### WHAT YOU SHOULD DO
Tell how many lines contain the string "rewrite" in the material underneath; the reply is that number and no more.
---
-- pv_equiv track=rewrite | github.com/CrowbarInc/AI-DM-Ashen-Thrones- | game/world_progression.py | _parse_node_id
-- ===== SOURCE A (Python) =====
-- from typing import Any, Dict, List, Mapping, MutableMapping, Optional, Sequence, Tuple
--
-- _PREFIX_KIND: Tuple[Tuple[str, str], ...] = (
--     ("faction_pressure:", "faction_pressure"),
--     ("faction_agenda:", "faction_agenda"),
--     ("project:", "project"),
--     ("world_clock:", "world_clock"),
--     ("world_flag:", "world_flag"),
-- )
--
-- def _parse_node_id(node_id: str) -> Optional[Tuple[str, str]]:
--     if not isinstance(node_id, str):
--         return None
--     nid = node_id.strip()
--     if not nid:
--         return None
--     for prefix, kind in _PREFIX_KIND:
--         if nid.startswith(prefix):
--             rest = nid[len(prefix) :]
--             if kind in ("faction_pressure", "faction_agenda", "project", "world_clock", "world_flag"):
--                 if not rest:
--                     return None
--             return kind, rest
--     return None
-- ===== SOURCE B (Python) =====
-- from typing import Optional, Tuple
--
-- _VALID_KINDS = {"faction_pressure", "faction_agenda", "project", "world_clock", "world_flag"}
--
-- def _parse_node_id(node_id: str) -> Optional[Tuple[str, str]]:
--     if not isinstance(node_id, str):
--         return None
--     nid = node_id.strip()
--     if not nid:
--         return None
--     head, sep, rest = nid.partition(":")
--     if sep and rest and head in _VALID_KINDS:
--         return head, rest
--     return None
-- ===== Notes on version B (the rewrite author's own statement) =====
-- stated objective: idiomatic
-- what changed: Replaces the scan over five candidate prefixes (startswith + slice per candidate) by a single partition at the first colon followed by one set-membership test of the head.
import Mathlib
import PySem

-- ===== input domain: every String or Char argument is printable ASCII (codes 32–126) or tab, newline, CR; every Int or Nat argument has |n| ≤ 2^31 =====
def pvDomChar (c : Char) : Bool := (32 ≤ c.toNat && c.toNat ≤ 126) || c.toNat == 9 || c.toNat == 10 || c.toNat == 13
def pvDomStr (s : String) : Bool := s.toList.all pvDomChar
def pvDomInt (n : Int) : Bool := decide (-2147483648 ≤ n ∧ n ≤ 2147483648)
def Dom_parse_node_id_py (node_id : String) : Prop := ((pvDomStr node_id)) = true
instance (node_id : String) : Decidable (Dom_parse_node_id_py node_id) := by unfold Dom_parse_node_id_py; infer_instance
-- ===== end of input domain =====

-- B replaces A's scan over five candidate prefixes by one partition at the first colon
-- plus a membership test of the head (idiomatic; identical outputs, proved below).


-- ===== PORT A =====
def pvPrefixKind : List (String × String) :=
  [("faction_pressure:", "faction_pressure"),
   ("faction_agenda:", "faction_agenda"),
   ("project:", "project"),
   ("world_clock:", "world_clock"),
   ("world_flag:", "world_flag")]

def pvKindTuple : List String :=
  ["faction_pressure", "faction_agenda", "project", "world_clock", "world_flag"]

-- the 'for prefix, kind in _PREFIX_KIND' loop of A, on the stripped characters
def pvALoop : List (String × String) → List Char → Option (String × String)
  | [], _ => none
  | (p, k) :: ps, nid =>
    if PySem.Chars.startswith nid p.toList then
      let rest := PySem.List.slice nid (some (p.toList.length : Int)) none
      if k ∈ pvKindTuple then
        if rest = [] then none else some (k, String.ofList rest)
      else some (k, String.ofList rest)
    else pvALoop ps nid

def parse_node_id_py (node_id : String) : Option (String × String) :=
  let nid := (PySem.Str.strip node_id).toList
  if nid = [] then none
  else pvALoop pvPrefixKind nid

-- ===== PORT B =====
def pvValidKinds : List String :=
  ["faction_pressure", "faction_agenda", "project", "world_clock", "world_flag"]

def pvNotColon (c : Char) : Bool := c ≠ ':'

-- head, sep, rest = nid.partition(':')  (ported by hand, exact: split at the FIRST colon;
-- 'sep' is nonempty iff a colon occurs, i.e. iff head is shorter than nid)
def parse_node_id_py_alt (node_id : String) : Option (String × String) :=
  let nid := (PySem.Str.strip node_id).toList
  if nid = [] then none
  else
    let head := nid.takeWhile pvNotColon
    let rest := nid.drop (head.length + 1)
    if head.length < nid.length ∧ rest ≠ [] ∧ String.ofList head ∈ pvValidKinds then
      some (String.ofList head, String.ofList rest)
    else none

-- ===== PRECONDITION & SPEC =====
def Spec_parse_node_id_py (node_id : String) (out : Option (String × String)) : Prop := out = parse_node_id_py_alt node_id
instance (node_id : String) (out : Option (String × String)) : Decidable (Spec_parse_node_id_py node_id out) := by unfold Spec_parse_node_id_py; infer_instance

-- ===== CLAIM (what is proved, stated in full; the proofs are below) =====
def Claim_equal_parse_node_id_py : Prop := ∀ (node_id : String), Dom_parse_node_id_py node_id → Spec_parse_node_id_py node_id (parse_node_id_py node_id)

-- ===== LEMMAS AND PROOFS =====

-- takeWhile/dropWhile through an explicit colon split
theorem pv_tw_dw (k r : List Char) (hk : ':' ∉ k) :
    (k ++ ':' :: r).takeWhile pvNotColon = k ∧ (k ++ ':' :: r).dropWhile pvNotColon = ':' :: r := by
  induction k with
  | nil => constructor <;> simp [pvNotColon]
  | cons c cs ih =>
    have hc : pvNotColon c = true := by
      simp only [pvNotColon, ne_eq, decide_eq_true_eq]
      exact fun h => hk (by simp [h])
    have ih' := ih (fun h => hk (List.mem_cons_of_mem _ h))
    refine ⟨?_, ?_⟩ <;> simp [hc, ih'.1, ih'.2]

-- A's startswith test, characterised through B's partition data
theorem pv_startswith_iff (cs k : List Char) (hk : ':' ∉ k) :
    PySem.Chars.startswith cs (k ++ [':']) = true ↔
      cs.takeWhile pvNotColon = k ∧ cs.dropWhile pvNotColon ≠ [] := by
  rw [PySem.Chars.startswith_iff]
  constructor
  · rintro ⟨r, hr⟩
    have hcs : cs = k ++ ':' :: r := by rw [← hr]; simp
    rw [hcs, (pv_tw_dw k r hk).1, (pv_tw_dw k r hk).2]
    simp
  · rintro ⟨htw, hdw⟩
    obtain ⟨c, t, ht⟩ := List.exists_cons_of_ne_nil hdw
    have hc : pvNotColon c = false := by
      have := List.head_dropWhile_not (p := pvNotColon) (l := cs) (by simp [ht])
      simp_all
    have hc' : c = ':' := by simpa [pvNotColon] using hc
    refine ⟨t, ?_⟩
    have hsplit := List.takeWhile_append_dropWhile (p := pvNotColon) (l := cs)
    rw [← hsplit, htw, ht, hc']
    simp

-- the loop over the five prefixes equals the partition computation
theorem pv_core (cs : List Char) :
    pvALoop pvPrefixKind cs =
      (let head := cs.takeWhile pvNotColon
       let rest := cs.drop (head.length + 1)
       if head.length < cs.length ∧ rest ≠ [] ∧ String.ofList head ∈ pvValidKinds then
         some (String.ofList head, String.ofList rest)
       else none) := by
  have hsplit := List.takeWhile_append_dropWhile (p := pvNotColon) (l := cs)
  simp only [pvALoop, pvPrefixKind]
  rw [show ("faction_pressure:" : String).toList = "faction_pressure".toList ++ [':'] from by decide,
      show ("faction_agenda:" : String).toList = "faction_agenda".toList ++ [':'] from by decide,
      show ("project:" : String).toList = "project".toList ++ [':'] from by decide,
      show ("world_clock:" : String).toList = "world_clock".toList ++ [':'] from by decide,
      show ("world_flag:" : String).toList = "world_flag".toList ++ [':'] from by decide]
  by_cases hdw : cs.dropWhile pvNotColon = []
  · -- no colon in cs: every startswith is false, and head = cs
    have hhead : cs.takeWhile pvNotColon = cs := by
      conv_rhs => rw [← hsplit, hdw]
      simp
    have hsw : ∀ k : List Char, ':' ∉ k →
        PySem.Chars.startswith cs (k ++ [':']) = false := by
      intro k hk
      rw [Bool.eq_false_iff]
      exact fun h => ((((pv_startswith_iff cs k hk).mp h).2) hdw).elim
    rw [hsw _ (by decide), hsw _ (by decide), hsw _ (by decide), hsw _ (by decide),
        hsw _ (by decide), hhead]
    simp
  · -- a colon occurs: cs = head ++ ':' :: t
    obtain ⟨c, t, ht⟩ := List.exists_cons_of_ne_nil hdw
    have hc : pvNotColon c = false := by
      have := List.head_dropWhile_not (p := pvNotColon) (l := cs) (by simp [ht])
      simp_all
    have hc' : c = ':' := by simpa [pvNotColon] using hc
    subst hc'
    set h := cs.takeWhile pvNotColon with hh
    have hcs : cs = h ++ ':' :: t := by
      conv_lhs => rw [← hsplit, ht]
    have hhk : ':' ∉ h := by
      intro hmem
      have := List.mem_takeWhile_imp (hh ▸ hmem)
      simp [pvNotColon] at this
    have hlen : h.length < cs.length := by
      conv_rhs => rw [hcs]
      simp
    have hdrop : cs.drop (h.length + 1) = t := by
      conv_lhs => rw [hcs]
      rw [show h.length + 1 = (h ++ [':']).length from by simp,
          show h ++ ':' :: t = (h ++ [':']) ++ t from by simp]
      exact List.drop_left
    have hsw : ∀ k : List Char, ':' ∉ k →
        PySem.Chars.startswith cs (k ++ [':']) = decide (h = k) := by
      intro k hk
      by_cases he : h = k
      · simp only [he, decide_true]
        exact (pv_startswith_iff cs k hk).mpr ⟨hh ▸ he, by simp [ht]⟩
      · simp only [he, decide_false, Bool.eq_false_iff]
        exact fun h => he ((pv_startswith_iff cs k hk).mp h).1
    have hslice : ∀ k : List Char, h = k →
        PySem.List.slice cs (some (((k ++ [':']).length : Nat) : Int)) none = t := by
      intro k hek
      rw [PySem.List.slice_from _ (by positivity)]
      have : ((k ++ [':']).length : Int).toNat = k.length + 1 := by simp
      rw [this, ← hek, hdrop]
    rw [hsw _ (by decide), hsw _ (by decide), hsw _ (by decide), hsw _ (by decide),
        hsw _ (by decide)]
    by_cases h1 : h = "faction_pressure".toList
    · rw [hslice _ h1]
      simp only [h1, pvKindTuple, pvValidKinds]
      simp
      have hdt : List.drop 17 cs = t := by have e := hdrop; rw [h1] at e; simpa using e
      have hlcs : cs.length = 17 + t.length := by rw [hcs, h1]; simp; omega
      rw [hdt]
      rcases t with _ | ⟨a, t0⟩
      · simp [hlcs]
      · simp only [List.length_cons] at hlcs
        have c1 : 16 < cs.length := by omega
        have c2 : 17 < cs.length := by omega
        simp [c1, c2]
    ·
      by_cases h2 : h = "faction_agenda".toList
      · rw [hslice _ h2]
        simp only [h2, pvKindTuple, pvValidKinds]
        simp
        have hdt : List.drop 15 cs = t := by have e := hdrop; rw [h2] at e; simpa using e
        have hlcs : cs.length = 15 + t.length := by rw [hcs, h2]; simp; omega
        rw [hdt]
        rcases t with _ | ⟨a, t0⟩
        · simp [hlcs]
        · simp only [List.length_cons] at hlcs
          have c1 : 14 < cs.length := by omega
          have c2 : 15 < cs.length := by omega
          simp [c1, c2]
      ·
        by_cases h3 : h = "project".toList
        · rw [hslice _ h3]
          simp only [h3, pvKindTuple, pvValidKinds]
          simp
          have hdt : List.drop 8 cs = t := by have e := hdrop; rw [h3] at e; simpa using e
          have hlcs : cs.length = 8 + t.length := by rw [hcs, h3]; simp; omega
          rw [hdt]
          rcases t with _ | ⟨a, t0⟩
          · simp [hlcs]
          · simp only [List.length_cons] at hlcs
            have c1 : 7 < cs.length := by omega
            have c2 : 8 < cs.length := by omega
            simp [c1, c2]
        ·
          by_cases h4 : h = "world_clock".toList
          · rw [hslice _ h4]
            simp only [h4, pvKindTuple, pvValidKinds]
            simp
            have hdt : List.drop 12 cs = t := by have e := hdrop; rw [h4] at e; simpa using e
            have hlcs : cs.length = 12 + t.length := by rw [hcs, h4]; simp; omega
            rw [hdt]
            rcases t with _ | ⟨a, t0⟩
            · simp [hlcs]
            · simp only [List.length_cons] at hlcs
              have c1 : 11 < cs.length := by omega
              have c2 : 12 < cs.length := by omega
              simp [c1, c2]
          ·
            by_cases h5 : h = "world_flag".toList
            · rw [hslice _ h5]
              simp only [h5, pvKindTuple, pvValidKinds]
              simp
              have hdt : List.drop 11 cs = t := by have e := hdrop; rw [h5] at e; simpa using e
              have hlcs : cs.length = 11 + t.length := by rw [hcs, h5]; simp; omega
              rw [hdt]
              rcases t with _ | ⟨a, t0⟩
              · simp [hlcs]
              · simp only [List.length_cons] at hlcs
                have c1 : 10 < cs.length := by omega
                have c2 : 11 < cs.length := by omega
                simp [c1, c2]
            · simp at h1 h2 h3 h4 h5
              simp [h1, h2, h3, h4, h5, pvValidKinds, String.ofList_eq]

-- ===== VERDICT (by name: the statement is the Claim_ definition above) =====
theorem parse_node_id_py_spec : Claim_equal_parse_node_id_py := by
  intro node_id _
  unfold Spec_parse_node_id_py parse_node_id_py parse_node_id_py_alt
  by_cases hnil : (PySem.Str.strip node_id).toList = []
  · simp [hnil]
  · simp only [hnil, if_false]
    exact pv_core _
---
### YOUR SOLUTION
2